◆ **Goal of the exercise**
Across the listing, count the lines that include the string "exact". Give nothing besides the number.

◆ **Provided data**
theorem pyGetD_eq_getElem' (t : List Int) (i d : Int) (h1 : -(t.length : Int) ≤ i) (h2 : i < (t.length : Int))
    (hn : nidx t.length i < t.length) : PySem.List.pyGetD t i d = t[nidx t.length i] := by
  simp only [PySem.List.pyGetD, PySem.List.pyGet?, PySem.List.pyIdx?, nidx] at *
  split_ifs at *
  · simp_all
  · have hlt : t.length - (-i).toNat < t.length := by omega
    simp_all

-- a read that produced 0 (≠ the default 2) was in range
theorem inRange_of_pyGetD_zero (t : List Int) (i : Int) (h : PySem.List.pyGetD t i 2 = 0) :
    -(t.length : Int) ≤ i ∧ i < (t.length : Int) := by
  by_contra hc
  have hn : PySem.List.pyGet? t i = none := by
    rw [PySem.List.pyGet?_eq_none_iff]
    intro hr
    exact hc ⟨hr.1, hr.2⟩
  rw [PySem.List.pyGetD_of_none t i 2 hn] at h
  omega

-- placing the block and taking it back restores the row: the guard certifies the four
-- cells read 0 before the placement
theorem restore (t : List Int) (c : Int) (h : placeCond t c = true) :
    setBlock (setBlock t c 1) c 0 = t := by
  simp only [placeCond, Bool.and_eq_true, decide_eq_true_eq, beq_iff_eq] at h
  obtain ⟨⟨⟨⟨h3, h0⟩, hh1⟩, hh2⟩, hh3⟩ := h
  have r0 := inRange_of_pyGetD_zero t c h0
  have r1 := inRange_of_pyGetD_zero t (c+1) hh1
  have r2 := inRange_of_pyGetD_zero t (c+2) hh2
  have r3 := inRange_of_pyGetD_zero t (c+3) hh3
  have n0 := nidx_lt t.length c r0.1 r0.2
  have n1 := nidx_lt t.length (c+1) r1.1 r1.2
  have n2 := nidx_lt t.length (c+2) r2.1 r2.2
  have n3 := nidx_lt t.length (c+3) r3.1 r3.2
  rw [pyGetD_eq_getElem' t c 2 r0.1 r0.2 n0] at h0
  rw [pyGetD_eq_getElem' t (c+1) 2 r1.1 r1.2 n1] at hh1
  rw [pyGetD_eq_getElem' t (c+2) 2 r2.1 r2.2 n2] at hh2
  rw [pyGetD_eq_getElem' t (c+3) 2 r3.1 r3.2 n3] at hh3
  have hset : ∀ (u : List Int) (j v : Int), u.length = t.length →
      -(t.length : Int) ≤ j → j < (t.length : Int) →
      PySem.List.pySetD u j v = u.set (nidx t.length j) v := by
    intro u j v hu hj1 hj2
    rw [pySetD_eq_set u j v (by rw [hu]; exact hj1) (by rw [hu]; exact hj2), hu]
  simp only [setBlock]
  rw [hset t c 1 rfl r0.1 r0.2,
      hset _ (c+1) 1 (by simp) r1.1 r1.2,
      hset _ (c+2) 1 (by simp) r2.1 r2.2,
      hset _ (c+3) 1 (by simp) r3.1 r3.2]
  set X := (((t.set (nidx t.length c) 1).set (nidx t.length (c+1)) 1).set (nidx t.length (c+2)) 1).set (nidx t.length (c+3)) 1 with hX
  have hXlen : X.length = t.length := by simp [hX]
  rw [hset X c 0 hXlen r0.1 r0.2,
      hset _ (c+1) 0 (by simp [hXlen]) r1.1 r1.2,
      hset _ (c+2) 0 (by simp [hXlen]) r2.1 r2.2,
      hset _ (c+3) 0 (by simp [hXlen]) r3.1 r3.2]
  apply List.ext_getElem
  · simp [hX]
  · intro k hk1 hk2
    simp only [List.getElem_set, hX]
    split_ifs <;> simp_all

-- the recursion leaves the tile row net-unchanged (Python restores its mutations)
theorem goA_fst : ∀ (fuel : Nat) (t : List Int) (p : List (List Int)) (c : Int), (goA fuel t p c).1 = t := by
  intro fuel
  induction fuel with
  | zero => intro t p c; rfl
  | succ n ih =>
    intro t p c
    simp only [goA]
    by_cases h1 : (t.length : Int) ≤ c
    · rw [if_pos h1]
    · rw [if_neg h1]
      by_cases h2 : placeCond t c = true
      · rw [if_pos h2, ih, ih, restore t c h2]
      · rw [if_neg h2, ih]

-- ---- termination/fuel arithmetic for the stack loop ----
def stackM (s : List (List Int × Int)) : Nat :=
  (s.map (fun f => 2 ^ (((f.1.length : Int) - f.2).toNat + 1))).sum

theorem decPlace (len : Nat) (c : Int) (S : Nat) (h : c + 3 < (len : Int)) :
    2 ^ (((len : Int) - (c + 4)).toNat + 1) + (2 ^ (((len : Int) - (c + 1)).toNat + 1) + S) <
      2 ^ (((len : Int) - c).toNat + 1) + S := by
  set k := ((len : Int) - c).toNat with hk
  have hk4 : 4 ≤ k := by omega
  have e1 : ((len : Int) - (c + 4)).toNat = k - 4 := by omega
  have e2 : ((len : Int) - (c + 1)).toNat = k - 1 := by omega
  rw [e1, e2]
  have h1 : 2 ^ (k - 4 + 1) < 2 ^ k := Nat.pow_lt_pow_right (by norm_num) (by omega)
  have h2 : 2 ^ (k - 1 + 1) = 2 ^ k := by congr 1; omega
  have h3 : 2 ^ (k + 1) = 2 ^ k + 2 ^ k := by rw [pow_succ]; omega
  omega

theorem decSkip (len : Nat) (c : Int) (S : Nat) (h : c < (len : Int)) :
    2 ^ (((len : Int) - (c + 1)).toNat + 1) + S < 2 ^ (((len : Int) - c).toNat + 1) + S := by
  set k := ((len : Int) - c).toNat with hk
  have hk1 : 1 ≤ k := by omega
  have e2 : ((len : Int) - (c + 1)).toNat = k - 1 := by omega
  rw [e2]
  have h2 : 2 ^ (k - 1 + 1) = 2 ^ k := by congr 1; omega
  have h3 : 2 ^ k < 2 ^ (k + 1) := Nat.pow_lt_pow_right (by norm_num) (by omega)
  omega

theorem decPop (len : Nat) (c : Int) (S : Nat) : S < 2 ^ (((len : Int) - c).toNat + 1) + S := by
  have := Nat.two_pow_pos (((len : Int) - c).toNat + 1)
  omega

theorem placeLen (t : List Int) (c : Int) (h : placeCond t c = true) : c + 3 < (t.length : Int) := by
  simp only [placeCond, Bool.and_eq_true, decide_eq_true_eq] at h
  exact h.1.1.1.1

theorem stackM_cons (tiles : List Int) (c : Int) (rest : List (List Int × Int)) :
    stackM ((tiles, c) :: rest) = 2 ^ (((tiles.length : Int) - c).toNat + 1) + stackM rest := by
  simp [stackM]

◆ **Answer space**
3